REQUIRED WORK:
Locate the lines of the listing below that hold "domain", then copy each of them.
:: GIVEN INFORMATION ::
-- pv_equiv track=rewrite | github.com/gregxsunday/filter-chrome-cache | filter_chrome_cache.py | extension_index
-- ===== SOURCE A (Python) =====
-- def extension_index(url):
--     extensions = ['.css', '.png', '.js', '.gif', '.jpg', '.do', '.html', '.jsp', '.min', '.ttf', '.woff', '.ico', '.aspx', '.txt']
--
--     end = len(url)
--     for ext in extensions:
--         index = url.find(ext)
--         if index != -1:
--             potential_end = index + len(ext)
--             end = min(potential_end, end)
--     return end
-- ===== SOURCE B (Python) =====
-- def extension_index(url):
--     extensions = ['.css', '.png', '.js', '.gif', '.jpg', '.do', '.html', '.jsp', '.min', '.ttf', '.woff', '.ico', '.aspx', '.txt']
--     end = len(url)
--     for i in range(len(url)):
--         for ext in extensions:
--             if url.startswith(ext, i):
--                 end = min(end, i + len(ext))
--     return end
-- ===== Notes on version B (the rewrite author's own statement) =====
-- stated objective: alternative
-- what changed: Instead of calling url.find once per extension and combining first-occurrence ends, B scans every position i of the url and tests each extension with url.startswith(ext, i), keeping the minimal match end; equal because the first occurrence of an extension gives its smallest end.
import Mathlib
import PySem

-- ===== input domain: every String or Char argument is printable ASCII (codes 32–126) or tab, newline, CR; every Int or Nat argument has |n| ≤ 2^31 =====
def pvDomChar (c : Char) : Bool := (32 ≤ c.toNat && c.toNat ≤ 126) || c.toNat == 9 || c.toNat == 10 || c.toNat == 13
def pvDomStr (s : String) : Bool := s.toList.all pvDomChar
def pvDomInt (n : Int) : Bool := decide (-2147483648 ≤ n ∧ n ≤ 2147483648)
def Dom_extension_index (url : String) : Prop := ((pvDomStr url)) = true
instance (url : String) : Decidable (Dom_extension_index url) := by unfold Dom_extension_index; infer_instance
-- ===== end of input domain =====

-- B replaces A's per-extension url.find scan by a position-by-position scan testing url.startswith(ext, i); alternative decomposition, same result.


-- ===== PORT A =====
def pvExtensions : List String := [".css", ".png", ".js", ".gif", ".jpg", ".do", ".html", ".jsp", ".min", ".ttf", ".woff", ".ico", ".aspx", ".txt"]

def extension_index (url : String) : Int :=
  pvExtensions.foldl
    (fun end_ ext =>
      let index := PySem.Str.find url ext
      if index ≠ -1 then min (index + PySem.Str.len ext) end_ else end_)
    (PySem.Str.len url)

-- ===== PORT B =====
def extension_index_alt (url : String) : Int :=
  (PySem.List.pyRange 0 (PySem.Str.len url) 1).foldl
    (fun e i =>
      pvExtensions.foldl
        (fun e ext =>
          -- url.startswith(ext, i): exact as a prefix test on the dropped tail because 0 ≤ i < len(url) here
          if PySem.Chars.startswith (url.toList.drop i.toNat) ext.toList then min e (i + PySem.Str.len ext) else e)
        e)
    (PySem.Str.len url)

-- ===== PRECONDITION & SPEC =====
def Spec_extension_index (url : String) (out : Int) : Prop := out = extension_index_alt url
instance (url : String) (out : Int) : Decidable (Spec_extension_index url out) := by unfold Spec_extension_index; infer_instance

-- ===== CLAIM (what is proved, stated in full; the proofs are below) =====
def Claim_equal_extension_index : Prop := ∀ (url : String), Dom_extension_index url → Spec_extension_index url (extension_index url)

-- ===== LEMMAS AND PROOFS =====

/-- The common loop shape: running minimum of `f x` over those `x ∈ L` with `p x`. -/
def pvG {α : Type} (L : List α) (p : α → Prop) [DecidablePred p] (f : α → Int) (init : Int) : Int :=
  L.foldl (fun a x => if p x then min a (f x) else a) init

theorem pvG_nil {α : Type} (p : α → Prop) [DecidablePred p] (f : α → Int) (init : Int) :
    pvG [] p f init = init := rfl

theorem pvG_cons {α : Type} (x : α) (L : List α) (p : α → Prop) [DecidablePred p] (f : α → Int) (init : Int) :
    pvG (x :: L) p f init = pvG L p f (if p x then min init (f x) else init) := rfl

theorem pvG_le_init {α : Type} (L : List α) (p : α → Prop) [DecidablePred p] (f : α → Int) (init : Int) :
    pvG L p f init ≤ init := by
  induction L generalizing init with
  | nil => simp [pvG_nil]
  | cons x t ih =>
    rw [pvG_cons]
    refine le_trans (ih _) ?_
    split_ifs <;> simp

theorem pvG_le {α : Type} (L : List α) (p : α → Prop) [DecidablePred p] (f : α → Int) (init : Int)
    (x : α) (hx : x ∈ L) (hp : p x) : pvG L p f init ≤ f x := by
  induction L generalizing init with
  | nil => cases hx
  | cons y t ih =>
    rw [pvG_cons]
    rcases List.mem_cons.mp hx with h | h
    · subst h
      refine le_trans (pvG_le_init _ _ _ _) ?_
      simp [if_pos hp]
    · exact ih _ h

theorem pvG_cases {α : Type} (L : List α) (p : α → Prop) [DecidablePred p] (f : α → Int) (init : Int) :
    pvG L p f init = init ∨ ∃ x ∈ L, p x ∧ pvG L p f init = f x := by
  induction L generalizing init with
  | nil => exact Or.inl rfl
  | cons y t ih =>
    rw [pvG_cons]
    by_cases hp : p y
    · rw [if_pos hp]
      rcases ih (min init (f y)) with h | ⟨x, hx, hpx, hval⟩
      · rcases le_total init (f y) with hle | hle
        · rw [h, min_eq_left hle]; exact Or.inl rfl
        · rw [h, min_eq_right hle]; exact Or.inr ⟨y, List.mem_cons_self, hp, rfl⟩
      · exact Or.inr ⟨x, List.mem_cons_of_mem _ hx, hpx, hval⟩
    · rw [if_neg hp]
      rcases ih init with h | ⟨x, hx, hpx, hval⟩
      · exact Or.inl h
      · exact Or.inr ⟨x, List.mem_cons_of_mem _ hx, hpx, hval⟩

/-- A's fold (min written the other way round) is a `pvG`. -/
theorem pvA_eq_pvG (url : String) :
    extension_index url =
      pvG pvExtensions (fun e => PySem.Str.find url e ≠ -1)
        (fun e => PySem.Str.find url e + PySem.Str.len e) (PySem.Str.len url) := by
  unfold extension_index
  generalize PySem.Str.len url = init
  induction pvExtensions generalizing init with
  | nil => rfl
  | cons y t ih =>
    simp only [List.foldl_cons, pvG_cons]
    rw [ih]
    congr 1
    split_ifs <;> simp [min_comm]

theorem pvB_flat (url : String) (outer : List Int) (init : Int) :
    outer.foldl
      (fun e i =>
        pvExtensions.foldl
          (fun e ext =>
            if PySem.Chars.startswith (url.toList.drop i.toNat) ext.toList then min e (i + PySem.Str.len ext) else e)
          e)
      init =
    pvG (outer.flatMap (fun i => pvExtensions.map (fun e => (i, e))))
      (fun q => PySem.Chars.startswith (url.toList.drop q.1.toNat) q.2.toList = true)
      (fun q => q.1 + PySem.Str.len q.2) init := by
  induction outer generalizing init with
  | nil => rfl
  | cons i t ih =>
    simp only [List.foldl_cons, List.flatMap_cons]
    rw [ih]
    unfold pvG
    rw [List.foldl_append, List.foldl_map]

/-- B's nested fold is a `pvG` over the flattened (position, extension) list. -/
theorem pvB_eq_pvG (url : String) :
    extension_index_alt url =
      pvG ((PySem.List.pyRange 0 (PySem.Str.len url) 1).flatMap
            (fun i => pvExtensions.map (fun e => (i, e))))
        (fun q => PySem.Chars.startswith (url.toList.drop q.1.toNat) q.2.toList = true)
        (fun q => q.1 + PySem.Str.len q.2) (PySem.Str.len url) := by
  unfold extension_index_alt
  exact pvB_flat url _ _

theorem pvExt_ne_nil : ∀ e ∈ pvExtensions, e.toList ≠ [] := by decide

theorem pvLen_eq (s : String) : PySem.Str.len s = (s.toList.length : Int) := by
  simp [PySem.Str.len_eq]

theorem extension_index_eq_alt (url : String) : extension_index url = extension_index_alt url := by
  rw [pvA_eq_pvG, pvB_eq_pvG]
  have hfind : ∀ e : String, PySem.Str.find url e = PySem.Chars.find url.toList e.toList := by
    intro e; simp
  apply le_antisymm
  · -- A ≤ B
    rcases pvG_cases ((PySem.List.pyRange 0 (PySem.Str.len url) 1).flatMap
        (fun i => pvExtensions.map (fun e => (i, e))))
        (fun q => PySem.Chars.startswith (url.toList.drop q.1.toNat) q.2.toList = true)
        (fun q => q.1 + PySem.Str.len q.2) (PySem.Str.len url) with h | ⟨q, hq, hpq, hval⟩
    · rw [h]; exact pvG_le_init _ _ _ _
    · rcases List.mem_flatMap.mp hq with ⟨i, hi, hqmem⟩
      rcases List.mem_map.mp hqmem with ⟨e, he, hqe⟩
      subst hqe
      have hi' := PySem.List.mem_pyRange_one.mp hi
      have hpre : e.toList <+: url.toList.drop i.toNat :=
        (PySem.Chars.startswith_iff _ _).mp hpq
      have hfound : PySem.Chars.find url.toList e.toList ≠ -1 := by
        rw [PySem.Chars.find_ne_neg_one_iff]
        exact (PySem.Chars.isIn_iff_infix _ _).mp
          ((PySem.Chars.exists_prefix_drop_iff_isIn _ _).mp ⟨i.toNat, hpre⟩)
      have hge : -1 ≤ PySem.Chars.find url.toList e.toList := PySem.Chars.neg_one_le_find _ _
      have hpos : 0 ≤ PySem.Chars.find url.toList e.toList := by omega
      have hle : PySem.Chars.find url.toList e.toList ≤ i := by
        by_contra hlt
        push Not at hlt
        exact (PySem.Chars.find_spec hpos).2 i.toNat (by omega) hpre
      have hA := pvG_le pvExtensions (fun e => PySem.Str.find url e ≠ -1)
        (fun e => PySem.Str.find url e + PySem.Str.len e) (PySem.Str.len url) e he
        (show PySem.Str.find url e ≠ -1 by rw [hfind]; exact hfound)
      rw [hval]
      simp only [hfind] at hA
      have hproj : ((i, e).1 : Int) + PySem.Str.len (i, e).2 = i + PySem.Str.len e := rfl
      rw [hproj]
      refine le_trans hA ?_
      omega
  · -- B ≤ A
    rcases pvG_cases pvExtensions (fun e => PySem.Str.find url e ≠ -1)
        (fun e => PySem.Str.find url e + PySem.Str.len e) (PySem.Str.len url) with h | ⟨e, he, hpe, hval⟩
    · rw [h]; exact pvG_le_init _ _ _ _
    · have hfound : PySem.Chars.find url.toList e.toList ≠ -1 := by rw [← hfind]; exact hpe
      have hge : -1 ≤ PySem.Chars.find url.toList e.toList := PySem.Chars.neg_one_le_find _ _
      have hpos : 0 ≤ PySem.Chars.find url.toList e.toList := by omega
      obtain ⟨hpre, -⟩ := PySem.Chars.find_spec hpos
      have hne : e.toList ≠ [] := pvExt_ne_nil e he
      have hdrop_ne : url.toList.drop (PySem.Chars.find url.toList e.toList).toNat ≠ [] := by
        intro hnil
        rw [hnil] at hpre
        exact hne (List.prefix_nil.mp hpre)
      have hlt : (PySem.Chars.find url.toList e.toList).toNat < url.toList.length := by
        by_contra hge'
        push Not at hge'
        exact hdrop_ne (List.drop_eq_nil_of_le hge')
      have hmem : (PySem.Chars.find url.toList e.toList, e) ∈
          (PySem.List.pyRange 0 (PySem.Str.len url) 1).flatMap
            (fun i => pvExtensions.map (fun e => (i, e))) := by
        refine List.mem_flatMap.mpr ⟨PySem.Chars.find url.toList e.toList, ?_, List.mem_map.mpr ⟨e, he, rfl⟩⟩
        rw [PySem.List.mem_pyRange_one, pvLen_eq]
        omega
      have hB := pvG_le _ (fun q : Int × String => PySem.Chars.startswith (url.toList.drop q.1.toNat) q.2.toList = true)
        (fun q => q.1 + PySem.Str.len q.2) (PySem.Str.len url) _ hmem
        (show PySem.Chars.startswith _ _ = true from (PySem.Chars.startswith_iff _ _).mpr hpre)
      rw [hval, hfind]
      exact hB

-- ===== VERDICT (by name: the statement is the Claim_ definition above) =====
theorem extension_index_spec : Claim_equal_extension_index := by
  intro url _
  unfold Spec_extension_index
  exact extension_index_eq_alt url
:::
PROBLEM SOLUTION:
-- ===== input domain: every String or Char argument is printable ASCII (codes 32–126) or tab, newline, CR; every Int or Nat argument has |n| ≤ 2^31 =====
-- ===== end of input domain =====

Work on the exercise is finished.